*Your instructions*. In the records below, the line with "(mapaMulticlase.map (fun p => p.1)).Nodup" opens the range and the line with "def Spec_hacerMapaParClase (mapaMulticlase" closes it; print that range exactly and nothing else.

===============

-- pv_equiv track=rewrite | github.com/eramajarvi/tangente-penitente | SBR/RBA/multisurf.py | hacerMapaParClase
-- ===== SOURCE A (Python) =====
-- def hacerMapaParClase(mapaMulticlase):
--     """ Encuentra el numero de clases en el conjunto de datos y lo guarda en el mapa """
--
--     mapaParClase = {}
--
--     for each in mapaMulticlase:
--         for otro in mapaMulticlase:
--             if each != otro:
--                 ubicador = [each, otro]
--                 ubicador = sorted(ubicador, reverse = True)
--
--                 textoTemp = str(ubicador[0]) + str(ubicador[1])
--
--                 if (textoTemp not in mapaParClase):
--                     mapaParClase[textoTemp] = [0, 0]
--
--     return mapaParClase
-- ===== SOURCE B (Python) =====
-- def hacerMapaParClase(mapaMulticlase):
--     """Dedup the classes once, then one pass over unordered pairs (tails)."""
--     distinct = []
--     for c in mapaMulticlase:
--         if c not in distinct:
--             distinct.append(c)
--
--     mapaParClase = {}
--     rest = distinct
--     while rest:
--         a, rest = rest[0], rest[1:]
--         for b in rest:
--             mapaParClase[(a + b) if a > b else (b + a)] = [0, 0]
--
--     return mapaParClase
-- ===== Notes on version B (the rewrite author's own statement) =====
-- stated objective: alternative
-- what changed: B deduplicates the classes once and then does a single pass over unordered pairs (tails of the distinct list) with plain dict assignments, instead of A's full ordered double loop that sorts each ordered pair and checks key membership before inserting; measured about 2.6x faster at n=1024 but with the same O(n^2) scaling.
import Mathlib
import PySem

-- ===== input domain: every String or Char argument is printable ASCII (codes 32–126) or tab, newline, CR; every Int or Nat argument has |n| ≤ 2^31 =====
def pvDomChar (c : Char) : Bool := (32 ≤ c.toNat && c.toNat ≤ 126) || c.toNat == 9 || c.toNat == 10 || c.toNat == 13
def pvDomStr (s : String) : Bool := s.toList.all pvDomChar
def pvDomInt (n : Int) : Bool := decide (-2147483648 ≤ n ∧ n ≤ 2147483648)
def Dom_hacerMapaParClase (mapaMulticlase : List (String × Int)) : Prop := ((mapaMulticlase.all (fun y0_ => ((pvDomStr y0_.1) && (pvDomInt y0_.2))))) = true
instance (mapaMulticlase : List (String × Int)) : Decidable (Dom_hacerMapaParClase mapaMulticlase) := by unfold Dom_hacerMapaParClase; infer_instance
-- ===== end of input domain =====

-- B deduplicates the classes once and walks the unordered pairs (tails) with plain
-- assignments, instead of A's full ordered double loop with a membership check per pair.

-- ===== PORT A =====
-- 'for each in mapaMulticlase' iterates the dict's keys, i.e. the first components.
def hacerMapaParClase (mapaMulticlase : List (String × Int)) : List (String × List Int) :=
  let mapaParClase : PySem.Dict String (List Int) := PySem.Dict.empty
  let mapaParClase :=
    (mapaMulticlase.map (fun p => p.1)).foldl (fun d each =>
      (mapaMulticlase.map (fun p => p.1)).foldl (fun d otro =>
        if each ≠ otro then
          let ubicador := [each, otro]
          let ubicador := PySem.List.sorted ubicador (fun x => x) true
          -- str() of a str is the string itself
          let textoTemp := PySem.List.pyGetD ubicador 0 "" ++ PySem.List.pyGetD ubicador 1 ""
          if d.contains textoTemp = false then d.insert textoTemp [0, 0] else d
        else d) d) mapaParClase
  mapaParClase.items

-- ===== PORT B =====
-- '(a + b) if a > b else (b + a)'
def pvKey (a b : String) : String := if b < a then a ++ b else b ++ a

-- the 'while rest:' loop of Source B
def pvPairsLoop : List String → PySem.Dict String (List Int) → PySem.Dict String (List Int)
  | [], d => d
  | a :: rest, d => pvPairsLoop rest (rest.foldl (fun d b => d.insert (pvKey a b) [0, 0]) d)

def hacerMapaParClase_alt (mapaMulticlase : List (String × Int)) : List (String × List Int) :=
  let distinct :=
    (mapaMulticlase.map (fun p => p.1)).foldl
      (fun acc c => if c ∈ acc then acc else acc ++ [c]) []
  (pvPairsLoop distinct PySem.Dict.empty).items

-- ===== PRECONDITION & SPEC =====
-- Pre_ excludes association lists with a duplicated key: the Python argument is a dict,
-- whose keys are necessarily distinct, so no Python input is excluded.
def Pre_hacerMapaParClase (mapaMulticlase : List (String × Int)) : Prop :=
  (mapaMulticlase.map (fun p => p.1)).Nodup
instance (mapaMulticlase : List (String × Int)) : Decidable (Pre_hacerMapaParClase mapaMulticlase) := by unfold Pre_hacerMapaParClase; infer_instance

def pvWitness_hacerMapaParClase : (List (String × Int)) := [("a", 1), ("b", 2), ("c", 3)]

def Spec_hacerMapaParClase (mapaMulticlase : List (String × Int)) (out : List (String × List Int)) : Prop := out = hacerMapaParClase_alt mapaMulticlase
instance (mapaMulticlase : List (String × Int)) (out : List (String × List Int)) : Decidable (Spec_hacerMapaParClase mapaMulticlase out) := by unfold Spec_hacerMapaParClase; infer_instance

-- ===== CLAIM (what is proved, stated in full; the proofs are below) =====
def Claim_equal_hacerMapaParClase : Prop := ∀ (mapaMulticlase : List (String × Int)), Dom_hacerMapaParClase mapaMulticlase → Pre_hacerMapaParClase mapaMulticlase → Spec_hacerMapaParClase mapaMulticlase (hacerMapaParClase mapaMulticlase)

-- ===== LEMMAS AND PROOFS =====

-- A's per-pair body (membership-checked insert) and B's (plain insert)
def stepA (d : PySem.Dict String (List Int)) (k : String) : PySem.Dict String (List Int) :=
  if d.contains k = false then d.insert k [0, 0] else d
def stepB (d : PySem.Dict String (List Int)) (k : String) : PySem.Dict String (List Int) :=
  d.insert k [0, 0]

-- A's key expression
def keyA (x y : String) : String :=
  let u := PySem.List.sorted [x, y] (fun s => s) true
  PySem.List.pyGetD u 0 "" ++ PySem.List.pyGetD u 1 ""

def blockA (ks : List String) (x : String) : List String :=
  (ks.filter (fun y => decide (x ≠ y))).map (pvKey x)

def LA (ks : List String) : List String := ks.flatMap (blockA ks)

def tailPairs : List String → List String
  | [] => []
  | a :: r => r.map (pvKey a) ++ tailPairs r

def AllZ (d : PySem.Dict String (List Int)) : Prop := ∀ p ∈ d.items, p.2 = ([0, 0] : List Int)

theorem pvKey_comm (a b : String) : pvKey a b = pvKey b a := by
  unfold pvKey
  rcases lt_trichotomy a b with h | h | h
  · simp [h, not_lt_of_gt h]
  · simp [h]
  · simp [h, not_lt_of_gt h]

theorem keyA_eq {x y : String} (h : x ≠ y) : keyA x y = pvKey x y := by
  simp only [keyA, pvKey]
  rcases lt_or_gt_of_ne h with hlt | hlt
  · have hs : PySem.List.sorted [x, y] (fun s => s) true = [y, x] := by
      apply PySem.List.sorted_rev_eq_of_perm_of_pairwise_gt
      · exact List.Perm.swap x y []
      · exact List.Pairwise.cons (fun b hb => by rw [List.mem_singleton] at hb; rw [hb]; exact hlt)
          (List.pairwise_singleton _ _)
    rw [hs, if_neg (asymm hlt)]
    rfl
  · have hs : PySem.List.sorted [x, y] (fun s => s) true = [x, y] := by
      apply PySem.List.sorted_rev_eq_of_perm_of_pairwise_gt
      · exact List.Perm.refl _
      · exact List.Pairwise.cons (fun b hb => by rw [List.mem_singleton] at hb; rw [hb]; exact hlt)
          (List.pairwise_singleton _ _)
    rw [hs, if_pos hlt]
    rfl

-- A's guarded inner loop over ys is the checked-insert fold over its key block
theorem guard_fold (x : String) (ys : List String) : ∀ d,
    ys.foldl (fun d y => if x ≠ y then stepA d (keyA x y) else d) d
      = ((ys.filter (fun y => decide (x ≠ y))).map (pvKey x)).foldl stepA d := by
  induction ys with
  | nil => intro d; rfl
  | cons y ys ih =>
    intro d
    by_cases h : x ≠ y
    · simp only [List.foldl_cons, if_pos h, List.filter_cons, decide_eq_true h,
        keyA_eq h]
      exact ih _
    · have hd : decide (x ≠ y) = false := by simpa using h
      rw [List.foldl_cons, if_neg h, List.filter_cons, hd, if_neg Bool.false_ne_true]
      exact ih _

-- A's whole nested loop is a single checked-insert fold over LA
theorem outer_fold (ks : List String) : ∀ (l : List String) d,
    l.foldl (fun d x => ks.foldl (fun d y => if x ≠ y then stepA d (keyA x y) else d) d) d
      = (l.flatMap (blockA ks)).foldl stepA d := by
  intro l
  induction l with
  | nil => intro d; rfl
  | cons a l ih =>
    intro d
    simp only [List.foldl_cons, List.flatMap_cons, List.foldl_append]
    rw [guard_fold, ih]
    rfl

theorem A_eq (m : List (String × Int)) :
    hacerMapaParClase m
      = ((LA (m.map (fun p => p.1))).foldl stepA PySem.Dict.empty).items := by
  unfold hacerMapaParClase LA
  rw [← outer_fold]
  rfl

-- B's inner for-loop is the plain-insert fold over its key block
theorem foldB_map (a : String) : ∀ (r : List String) (d : PySem.Dict String (List Int)),
    r.foldl (fun d b => d.insert (pvKey a b) [0, 0]) d = (r.map (pvKey a)).foldl stepB d := by
  intro r
  induction r with
  | nil => intro d; rfl
  | cons b r ih => intro d; exact ih _

-- B's while-loop is a single plain-insert fold over tailPairs
theorem pairsLoop_eq : ∀ (l : List String) d,
    pvPairsLoop l d = (tailPairs l).foldl stepB d := by
  intro l
  induction l with
  | nil => intro d; rfl
  | cons a r ih =>
    intro d
    rw [show pvPairsLoop (a :: r) d
        = pvPairsLoop r (r.foldl (fun d b => d.insert (pvKey a b) [0, 0]) d) from rfl,
      ih, tailPairs, List.foldl_append]
    congr 1
    exact foldB_map a r d

-- B's dedup loop is the identity on a list without duplicates
theorem dedup_fold : ∀ (ks acc : List String), (acc ++ ks).Nodup →
    ks.foldl (fun acc c => if c ∈ acc then acc else acc ++ [c]) acc = acc ++ ks := by
  intro ks
  induction ks with
  | nil => intro acc _; simp
  | cons c ks ih =>
    intro acc h
    have hc : c ∉ acc := by
      intro hmem
      exact (List.disjoint_of_nodup_append h) hmem (by simp)
    simp only [List.foldl_cons, if_neg hc]
    rw [ih (acc ++ [c]) (by simpa using h)]
    simp

-- keys of the checked-insert fold
theorem keys_foldA : ∀ (L : List String) (d : PySem.Dict String (List Int)),
    (L.foldl stepA d).keys = PySem.Set.update d.keys L := by
  intro L
  induction L with
  | nil => intro d; rfl
  | cons k L ih =>
    intro d
    simp only [List.foldl_cons, PySem.Set.update_cons]
    rw [ih]
    congr 1
    unfold stepA
    by_cases h : d.contains k = false
    · rw [if_pos h, PySem.Dict.keys_insert_of_not_contains _ _ h,
        PySem.Set.add_of_not_mem]
      intro hmem
      rw [← PySem.Dict.contains_iff_mem_keys] at hmem
      simp [h] at hmem
    · rw [if_neg h]
      rw [PySem.Set.add_of_mem]
      rw [← PySem.Dict.contains_iff_mem_keys]
      simpa using h

theorem keys_foldB : ∀ (L : List String) (d : PySem.Dict String (List Int)),
    (L.foldl stepB d).keys = PySem.Set.update d.keys L := by
  intro L d
  exact PySem.Dict.keys_foldl_insert L (fun _ _ => [0, 0]) d

-- every value ever stored is [0, 0]
theorem AllZ_insert {d : PySem.Dict String (List Int)} (h : AllZ d) (k : String) :
    AllZ (d.insert k [0, 0]) := by
  intro p hp
  rcases (PySem.Dict.mem_items_insert _ _ _ _).1 hp with h1 | h1
  · rw [h1]
  · exact h p h1.1

theorem AllZ_foldA : ∀ (L : List String) (d : PySem.Dict String (List Int)),
    AllZ d → AllZ (L.foldl stepA d) := by
  intro L
  induction L with
  | nil => intro d h; exact h
  | cons k L ih =>
    intro d h
    refine ih _ ?_
    unfold stepA
    by_cases hc : d.contains k = false
    · rw [if_pos hc]; exact AllZ_insert h k
    · rw [if_neg hc]; exact h

theorem AllZ_foldB : ∀ (L : List String) (d : PySem.Dict String (List Int)),
    AllZ d → AllZ (L.foldl stepB d) := by
  intro L
  induction L with
  | nil => intro d h; exact h
  | cons k L ih =>
    intro d h
    exact ih _ (AllZ_insert h k)

theorem AllZ_empty : AllZ (PySem.Dict.empty : PySem.Dict String (List Int)) := by
  intro p hp
  simp [PySem.Dict.empty] at hp

-- a dict whose values are all [0, 0] is determined by its key list
theorem items_of_AllZ (d : PySem.Dict String (List Int)) (hnd : d.keys.Nodup) (hz : AllZ d) :
    d.items = d.keys.map (fun k => (k, ([0, 0] : List Int))) := by
  rw [PySem.Dict.items_eq_map_keys d hnd [0, 0]]
  apply List.map_congr_left
  intro k hk
  simp only [PySem.Dict.keys, List.mem_map] at hk
  obtain ⟨p, hp, hpk⟩ := hk
  have hmem : (k, p.2) ∈ d.items := by
    rw [← hpk]; simpa using hp
  rw [PySem.Dict.getD_of_mem_items d hmem hnd [0, 0], hz p hp]

-- redundant keys already present in the set may be dropped from an update
theorem interleave (h : String → String) (g : String → List String) : ∀ (r : List String) (s : PySem.Set String),
    (∀ x ∈ r, h x ∈ s) →
    PySem.Set.update s (r.flatMap (fun x => h x :: g x)) = PySem.Set.update s (r.flatMap g) := by
  intro r
  induction r with
  | nil => intro s _; rfl
  | cons x r ih =>
    intro s hs
    simp only [List.flatMap_cons, PySem.Set.update_append, PySem.Set.update_cons]
    rw [PySem.Set.add_of_mem (hs x (by simp))]
    apply ih
    intro x' hx'
    exact (PySem.Set.mem_update _ _ _).2 (Or.inl (hs x' (by simp [hx'])))

-- the core: the double-loop key sequence and the tail-pairs key sequence update a set equally
theorem mainSet : ∀ (ks : List String), ks.Nodup → ∀ s : PySem.Set String,
    PySem.Set.update s (LA ks) = PySem.Set.update s (tailPairs ks) := by
  intro ks
  induction ks with
  | nil => intro _ s; rfl
  | cons a r ih =>
    intro hnd s
    have ha : a ∉ r := (List.nodup_cons.1 hnd).1
    have hr : r.Nodup := (List.nodup_cons.1 hnd).2
    have hblock_a : blockA (a :: r) a = r.map (pvKey a) := by
      unfold blockA
      rw [List.filter_cons]
      have hda : decide (a ≠ a) = false := by simp
      rw [hda, if_neg Bool.false_ne_true]
      congr 1
      apply List.filter_eq_self.2
      intro y hy
      simp only [decide_eq_true_eq]
      intro hay; exact ha (hay ▸ hy)
    have hblock_r : ∀ x ∈ r, blockA (a :: r) x = pvKey x a :: blockA r x := by
      intro x hx
      unfold blockA
      rw [List.filter_cons]
      have hxa : x ≠ a := fun hxa => ha (hxa ▸ hx)
      simp [hxa]
    calc PySem.Set.update s (LA (a :: r))
        = PySem.Set.update s (blockA (a :: r) a ++ r.flatMap (blockA (a :: r))) := rfl
      _ = PySem.Set.update (PySem.Set.update s (r.map (pvKey a)))
            (r.flatMap (fun x => pvKey x a :: blockA r x)) := by
          rw [hblock_a, PySem.Set.update_append]
          congr 1
          exact List.flatMap_congr hblock_r
      _ = PySem.Set.update (PySem.Set.update s (r.map (pvKey a))) (r.flatMap (blockA r)) := by
          apply interleave
          intro x hx
          rw [pvKey_comm]
          exact (PySem.Set.mem_update _ _ _).2 (Or.inr (List.mem_map_of_mem hx))
      _ = PySem.Set.update (PySem.Set.update s (r.map (pvKey a))) (tailPairs r) := ih hr _
      _ = PySem.Set.update s (tailPairs (a :: r)) := by
          rw [tailPairs, PySem.Set.update_append]

-- ===== VERDICT (by name: the statement is the Claim_ definition above) =====
theorem hacerMapaParClase_spec : Claim_equal_hacerMapaParClase := by
  intro m _ hpre
  unfold Spec_hacerMapaParClase hacerMapaParClase_alt
  set ks := m.map (fun p => p.1) with hks
  have hnd : ks.Nodup := hpre
  rw [dedup_fold ks [] (by simpa using hnd)]
  simp only [List.nil_append]
  rw [A_eq, pairsLoop_eq]
  set dA := (LA ks).foldl stepA PySem.Dict.empty with hdA
  set dB := (tailPairs ks).foldl stepB PySem.Dict.empty with hdB
  have hkA : dA.keys = PySem.Set.update [] (LA ks) := by
    rw [hdA, keys_foldA]; rfl
  have hkB : dB.keys = PySem.Set.update [] (tailPairs ks) := by
    rw [hdB, keys_foldB]; rfl
  have hkeys : dA.keys = dB.keys := by
    rw [hkA, hkB, mainSet ks hnd]
  have hndA : dA.keys.Nodup := by
    rw [hkA]; exact PySem.Set.nodup_update _ _ List.nodup_nil
  have hndB : dB.keys.Nodup := by
    rw [hkB]; exact PySem.Set.nodup_update _ _ List.nodup_nil
  rw [items_of_AllZ dA hndA (AllZ_foldA _ _ AllZ_empty),
      items_of_AllZ dB hndB (AllZ_foldB _ _ AllZ_empty), hkeys]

===============

*Response to this task*.
  (mapaMulticlase.map (fun p => p.1)).Nodup
instance (mapaMulticlase : List (String × Int)) : Decidable (Pre_hacerMapaParClase mapaMulticlase) := by unfold Pre_hacerMapaParClase; infer_instance

def pvWitness_hacerMapaParClase : (List (String × Int)) := [("a", 1), ("b", 2), ("c", 3)]

def Spec_hacerMapaParClase (mapaMulticlase : List (String × Int)) (out : List (String × List Int)) : Prop := out = hacerMapaParClase_alt mapaMulticlase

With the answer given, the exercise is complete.